E il latte stesso, è un elemento ricco e sbalorditivo fatto da migliaia di sostanze chimiche. Conosciamo nutrizionalmente le proteine, i carboidrati e il grasso che contengono. Conosciamo alcune particolari molecole bioattive presenti, come gli oligosaccaridi (zuccheri complessi che alimentano batteri sani nell’intestino del bambino), IgA (il principale anticorpo presente nel latte materno) ed altro universalmente riconosciuto come buono. Ma il latte materno contiene anche brevi filamenti di RNA, la cui presenza è stata scoperta solo nel 2010 e il cui ruolo nello sviluppo del bambino non è ancora ben compreso.

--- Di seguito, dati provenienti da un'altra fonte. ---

-- A's dec table equals the mirrored reference table
theorem pvDecA_eq (a b : List Int) :
    pvDecA a b = pvMkTab a.length b.length (gCellD a b 0 0) := by
  simp only [pvDecA]
  rw [pvZeroTab, PySem.List.pyRange_zero_nat a.length, PySem.List.pyRange_zero_nat b.length,
      ← List.map_reverse, ← List.map_reverse]
  simp only [List.foldl_map]
  suffices h : ∀ t, t ≤ a.length →
      ((((List.range a.length).drop (a.length - t)).reverse).foldl
        (fun x y =>
          List.foldl
            (fun x y_1 =>
            if PySem.List.pyGetD a ((y : Nat) : Int) 0 = PySem.List.pyGetD b (((y_1 : Nat)) : Int) 0 then
              List.foldl
                (fun t k =>
                  if (pvBmap b).contains (PySem.List.pyGetD a k 0) = true then
                    List.foldl
                      (fun t l =>
                        if (((y_1 : Nat)) : Int) < l ∧ PySem.List.pyGetD a k 0 < PySem.List.pyGetD a ((y : Nat) : Int) 0 then
                          pvSet2 t ((y : Nat) : Int) (((y_1 : Nat)) : Int)
                            (max (pvGet2 t ((y : Nat) : Int) (((y_1 : Nat)) : Int)) (pvGet2 t k l + 1))
                        else t)
                      t ((pvBmap b).getD (PySem.List.pyGetD a k 0) [])
                  else t)
                (pvSet2 x ((y : Nat) : Int) (((y_1 : Nat)) : Int) 1)
                (PySem.List.pyRange (((y : Nat) : Int) + 1) (a.length : Int) 1)
            else x)
            x (List.range b.length).reverse)
        (pvMkTab a.length b.length fun _ _ => 0))
      = pvMkTab a.length b.length (gCellD a b (a.length - t) 0) by
    have h2 := h a.length le_rfl
    rw [Nat.sub_self, List.drop_zero] at h2
    exact h2
  intro t ht
  induction t with
  | zero =>
    rw [Nat.sub_zero, show List.drop a.length (List.range a.length) = [] from by simp]
    simp only [List.reverse_nil, List.foldl_nil]
    refine pvMkTab_congr (fun k hk l hl => ?_)
    unfold gCellD
    rw [if_neg (by omega)]
  | succ t ih =>
    have hid : a.length - (t + 1) < (List.range a.length).length := by simp; omega
    rw [List.drop_eq_getElem_cons hid, List.getElem_range,
        show a.length - (t + 1) + 1 = a.length - t from by omega,
        List.reverse_cons, List.foldl_append, ih (by omega)]
    simp only [List.foldl_cons, List.foldl_nil]
    rw [show a.length - t = (a.length - (t + 1)) + 1 from by omega, gCellD_row_start]
    have hr := pvRowD a b (a.length - (t + 1)) (by omega) b.length le_rfl
    rw [Nat.sub_self, List.drop_zero] at hr
    exact hr
theorem pvOuter_rel (area : List (List Int)) (M : Int) :
    ∀ l : List (Int × Int), (∀ c ∈ l, pvInB M c) →
    ∀ sA sB, pvRel area M sA sB →
    pvRel area M (l.foldl (pvOuterA area M) sA) (l.foldl (pvOuterB area M) sB) ∧
    (∀ c ∈ l, pvGood area M c → c ∈ (l.foldl (pvOuterA area M) sA).1) ∧
    (∀ x ∈ sA.1, x ∈ (l.foldl (pvOuterA area M) sA).1) := by
  intro l
  induction l with
  | nil =>
    intro _ sA sB hrel
    exact ⟨hrel, by simp, by simp⟩
  | cons c l ih =>
    intro hB sA sB hrel
    obtain ⟨VA, maxA, totA⟩ := sA
    obtain ⟨VB, maxB⟩ := sB
    obtain ⟨sA1nd, sB1nd, hmemAB, hmax, htot, hgood, hclosed⟩ := hrel
    simp only at sA1nd sB1nd hmemAB hmax htot hgood hclosed
    have hcB : pvInB M c := hB c (by simp)
    have hBl : ∀ x ∈ l, pvInB M x := fun x hx => hB x (by simp [hx])
    simp only [List.foldl_cons]
    by_cases hcond : pvAt area c.1 c.2 ≠ 0 ∧ c ∉ VA
    · -- the cell seeds a new component in both programs
      have hcondB : pvAt area c.1 c.2 ≠ 0 ∧ c ∉ VB :=
        ⟨hcond.1, fun h => hcond.2 ((hmemAB c).2 h)⟩
      have hgc : pvGood area M c := ⟨hcB, hcond.1⟩
      have hVAnd : (c :: VA).Nodup := List.nodup_cons.2 ⟨hcond.2, sA1nd⟩
      have hclseedA : ∀ v ∈ c :: VA, v ∉ [c] →
          ∀ e ∈ pvNbrs v, pvGood area M e → e ∈ c :: VA := by
        intro v hv hvq e he hg
        rcases List.mem_cons.1 hv with rfl | hv
        · exact absurd (by simp) hvq
        · exact List.mem_cons_of_mem _ (hclosed v hv e he hg)
      obtain ⟨XA, heqA, hndA, hgA, hclA, hminA⟩ :=
        bfsA_spec area M (c :: VA) [c] 1 (totA + pvAt area c.1 c.2) hVAnd (by simp) hclseedA
      obtain ⟨hRmem, hRlen⟩ := pvComp_eq area M VA XA c hclosed hgc hcond.2 hndA hgA hclA hminA
      have houtA : pvOuterA area M (VA, maxA, totA) c
          = (XA ++ c :: VA,
             if (1 + (XA.length : Int)) > maxA then 1 + (XA.length : Int) else maxA,
             (totA + pvAt area c.1 c.2) + (XA.map (pvG area)).sum) := by
        simp only [pvOuterA, if_pos hcond]
        rw [heqA]
      have houtB : pvOuterB area M (VB, maxB) c
          = (pvExpand area M [c] [c] ++ VB,
             max maxB ((pvExpand area M [c] [c]).length : Int)) := by
        simp only [pvOuterB, if_pos hcondB]
      have hmax' : (if (1 + (XA.length : Int)) > maxA then 1 + (XA.length : Int) else maxA)
          = max maxB ((pvExpand area M [c] [c]).length : Int) := by
        rw [hRlen, hmax, Int.max_def]
        split_ifs <;> omega
      -- new B visited set is nodup: R is disjoint from VB
      have hRdisj : ∀ x ∈ pvExpand area M [c] [c], x ∉ VB := by
        intro x hx hxB
        have hxA : x ∈ VA := (hmemAB x).2 hxB
        rcases List.mem_append.1 ((hRmem x).1 hx) with h | h
        · exact (List.disjoint_of_nodup_append hndA) h (List.mem_cons_of_mem _ hxA)
        · simp at h; subst h; exact hcond.2 hxA
      have hndR : (pvExpand area M [c] [c]).Nodup := by
        obtain ⟨R, heqR, hndR, -, -, -⟩ :=
          pvExpand_spec area M [c] [c] (by simp) (by simp) (by simpa using hgc)
            (by intro v hv hvf; simp at hv hvf; exact absurd hv hvf)
        rw [heqR]; exact hndR
      have hndB' : (pvExpand area M [c] [c] ++ VB).Nodup :=
        List.nodup_append.2 ⟨hndR, sB1nd, fun a ha b hb hab => hRdisj a ha (hab ▸ hb)⟩
      have hmemAB' : ∀ x, x ∈ XA ++ c :: VA ↔ x ∈ pvExpand area M [c] [c] ++ VB := by
        intro x
        constructor
        · intro hx
          rcases List.mem_append.1 hx with hx | hx
          · exact List.mem_append_left _ ((hRmem x).2 (List.mem_append_left _ hx))
          · rcases List.mem_cons.1 hx with rfl | hx
            · exact List.mem_append_left _ ((hRmem x).2 (List.mem_append_right _ (by simp)))
            · exact List.mem_append_right _ ((hmemAB x).1 hx)
        · intro hx
          rcases List.mem_append.1 hx with hx | hx
          · rcases List.mem_append.1 ((hRmem x).1 hx) with h | h
            · exact List.mem_append_left _ h
            · simp at h; subst h; exact List.mem_append_right _ (by simp)
          · exact List.mem_append_right _ (List.mem_cons_of_mem _ ((hmemAB x).2 hx))
      have hrel' : pvRel area M
          (XA ++ c :: VA,
           (if (1 + (XA.length : Int)) > maxA then 1 + (XA.length : Int) else maxA),
           (totA + pvAt area c.1 c.2) + (XA.map (pvG area)).sum)
          (pvExpand area M [c] [c] ++ VB,
           max maxB ((pvExpand area M [c] [c]).length : Int)) := by
        refine ⟨hndA, hndB', hmemAB', hmax', ?_, ?_, hclA⟩
        · simp only [List.map_append, List.sum_append, List.map_cons, List.sum_cons, htot]
          ring
        · intro v hv
          rcases List.mem_append.1 hv with hv | hv
          · exact hgA v hv
          · rcases List.mem_cons.1 hv with rfl | hv
            · exact hgc
            · exact hgood v hv
      obtain ⟨ih1, ih2, ih3⟩ := ih hBl _ _ hrel'
      rw [houtA, houtB]
      refine ⟨ih1, ?_, ?_⟩
      · intro c' hc' hgc'
        rcases List.mem_cons.1 hc' with rfl | hc'
        · exact ih3 c' (List.mem_append_right _ (by simp))
        · exact ih2 c' hc' hgc'
      · intro x hx
        exact ih3 x (List.mem_append_right _ (List.mem_cons_of_mem _ hx))
    · -- the cell is zero or already visited in both programs
      have hcondB : ¬(pvAt area c.1 c.2 ≠ 0 ∧ c ∉ VB) :=
        fun hc' => hcond ⟨hc'.1, fun h => hc'.2 ((hmemAB c).1 h)⟩
      have houtA : pvOuterA area M (VA, maxA, totA) c = (VA, maxA, totA) := by
        simp only [pvOuterA, if_neg hcond]
      have houtB : pvOuterB area M (VB, maxB) c = (VB, maxB) := by
        simp only [pvOuterB, if_neg hcondB]
      rw [houtA, houtB]
      obtain ⟨ih1, ih2, ih3⟩ := ih hBl (VA, maxA, totA) (VB, maxB)
        ⟨sA1nd, sB1nd, hmemAB, hmax, htot, hgood, hclosed⟩
      refine ⟨ih1, ?_, ih3⟩
      intro c' hc' hgc'
      rcases List.mem_cons.1 hc' with rfl | hc'
      · have hcV : c' ∈ VA := by
          by_contra hcV
          exact hcond ⟨hgc'.2, hcV⟩
        exact ih3 c' hcV
      · exact ih2 c' hc' hgc'

theorem pvRng_nodup (M : Int) : (pvRng M).Nodup := PySem.List.nodup_pyRange_one 0 M

theorem pvCells_nodup (M : Int) : (pvCells M).Nodup := by
  have : pvCells M = (pvRng M) ×ˢ (pvRng M) := rfl
  rw [this]
  exact (pvRng_nodup M).product (pvRng_nodup M)

theorem pvSum_rows (area : List (List Int)) (l r : List Int) :
    ((l.flatMap (fun i => r.map (fun j => (i, j)))).map (pvG area)).sum
      = (l.map (fun i => (r.map (fun j => pvAt area i j)).sum)).sum := by
  induction l with
  | nil => simp
  | cons i l ih => simp [ih, List.map_map, Function.comp_def]

theorem pvSum_cells (area : List (List Int)) (M : Int) :
    ((pvCells M).map (pvG area)).sum
      = ((pvRng M).map (fun i => ((pvRng M).map (fun j => pvAt area i j)).sum)).sum :=
  pvSum_rows area (pvRng M) (pvRng M)

-- zero cells contribute nothing to the sum, so summing the nonzero cells is summing all cells
theorem pvSum_filter (area : List (List Int)) (L : List (Int × Int)) :
    ((L.filter (fun c => decide (pvAt area c.1 c.2 ≠ 0))).map (pvG area)).sum
      = (L.map (pvG area)).sum := by
  simp only [decide_not]
  induction L with
  | nil => simp
  | cons a L ih =>
    by_cases h : pvAt area a.1 a.2 = 0
    · simp [h, ih]
    · simp [h, ih]

-- B's nested fold over range(M) × range(M) is the fold over the flattened cell list
theorem pvFoldl_flatMap {α β γ : Type} (l : List α) (f : α → List β)
    (g : γ → β → γ) (init : γ) :
    (l.flatMap f).foldl g init = l.foldl (fun acc a => (f a).foldl g acc) init := by
  induction l generalizing init with
  | nil => simp
  | cons a l ih => simp [List.foldl_append, ih]

theorem pvAlt_outer (area : List (List Int)) (M : Int) :
    (pvRng M).foldl (fun st i =>
        (pvRng M).foldl (fun st j => pvOuterB area M st (i, j)) st) ([], 0)
      = (pvCells M).foldl (pvOuterB area M) ([], 0) := by
  rw [pvCells, pvFoldl_flatMap]
  simp only [List.foldl_map]

-- ===== VERDICT (by name: the statement is the Claim_ definition above) =====
theorem find_sum_cnt_spec : Claim_equal_find_sum_cnt := by
  unfold Claim_equal_find_sum_cnt
  intro area M _ _
  unfold Spec_find_sum_cnt
  have hinit : pvRel area M ([], 0, 0) ([], 0) :=
    ⟨by simp, by simp, by simp, rfl, by simp, by simp, by simp⟩
  obtain ⟨hrel, hcov, hmono⟩ := pvOuter_rel area M (pvCells M)
    (fun c hc => (mem_pvCells_iff M c).1 hc) ([], 0, 0) ([], 0) hinit
  obtain ⟨hAnd, hBnd, hmemAB, hmax, htot, hgood, hclosed⟩ := hrel
  have hA : find_sum_cnt area M
      = (((pvCells M).foldl (pvOuterA area M) ([], 0, 0)).2.2,
         ((pvCells M).foldl (pvOuterA area M) ([], 0, 0)).2.1) := rfl
  have hB : find_sum_cnt_alt area M
      = (((pvRng M).map (fun i => ((pvRng M).map (fun j => pvAt area i j)).sum)).sum,
         ((pvRng M).foldl (fun st i =>
            (pvRng M).foldl (fun st j => pvOuterB area M st (i, j)) st) ([], 0)).2) := rfl
  rw [hA, hB, pvAlt_outer]
  refine Prod.ext ?_ hmax
  -- the accumulated total equals the sum over the visited cells, which are exactly
  -- the nonzero cells of the M×M subgrid
  rw [htot]
  have hF : ∀ x, x ∈ ((pvCells M).foldl (pvOuterA area M) ([], 0, 0)).1
      ↔ x ∈ (pvCells M).filter (fun c => decide (pvAt area c.1 c.2 ≠ 0)) := by
    intro x
    rw [List.mem_filter]
    constructor
    · intro hx
      have hg := hgood x hx
      exact ⟨(mem_pvCells_iff M x).2 hg.1, by simpa using hg.2⟩
    · rintro ⟨hx, hnz⟩
      exact hcov x hx ⟨(mem_pvCells_iff M x).1 hx, by simpa using hnz⟩
  have hFnd : ((pvCells M).filter (fun c => decide (pvAt area c.1 c.2 ≠ 0))).Nodup :=
    (pvCells_nodup M).filter _
  have hperm := (List.perm_ext_iff_of_nodup hAnd hFnd).2 hF
  rw [(hperm.map (pvG area)).sum_eq, pvSum_filter, pvSum_cells]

Per questo Biomilq pianifica di utilizzare la spettrometria di massa, una tecnica che misura la massa di diverse molecole all’interno di un campione, per studiare come le proteine, gli oligosaccaridi e i grassi contenuti nel loro prodotto si comportano rispetto ai costituenti del latte materno uscito da un seno.
Ma la sfida più importante è un’altra: come standardizzare una sostanza che è unica per ogni madre.
La composizione del latte materno cambia con la crescita del bambino. Nei primi giorni dopo il parto, le madri producono colostro, un latte denso, giallo e concentrato ricco di composti come l’anticorpo IgA e la lattoferrina, una proteina abbondante che aumenta l’immunità del bambino. Presto, il colostro viene sostituito dal “latte di transizione”, più sottile ma con più grassi e lattosio. Dopo circa due settimane, il latte materno è considerato “maturo”. Ma anche allora, può cambiare la composizione nel corso di una singola poppata. Hindmilk, o l’ultimo latte rimasto in un seno, ha un contenuto di grassi più elevato del latte prodotto in precedenza, motivo per cui alle donne viene spesso consigliato di svuotare un seno prima di passare all’altro.
Sebbene a Biomilq ammettano di non essere in grado di replicare questa complessità, né tutti gli anticorpi e i microbi nel latte materno, affermano che il loro prodotto sarà più personalizzato di quelli dei loro concorrenti.Hanno in programma di lavorare con donne incinte, prelevando campioni delle loro cellule epiteliali mammarie e coltivandole per creare latte personalizzato da usare quando arrivano i loro bambini. Successivamente, sperano di creare un’opzione generica più economica utilizzando cellule donatrici. Entrambi, insiste Egger, saranno migliori del latte in polvere.
Latte materno in laboratorio: a che punto siamo adesso?
Strickland e Egger hanno già prodotto un liquido contenente sia lattosio che caseina, le principali proteine e composti zuccherini presenti nel latte materno. Ora lo stanno testando per vedere se sono in grado di rilevare altri componenti, come oligosaccaridi e lipidi. Attualmente stanno cercando di capire quale combinazione le avvicina di più alla composizione del latte materno naturale. Stimano che ci vorranno circa due anni per trovare una corrispondenza abbastanza buona.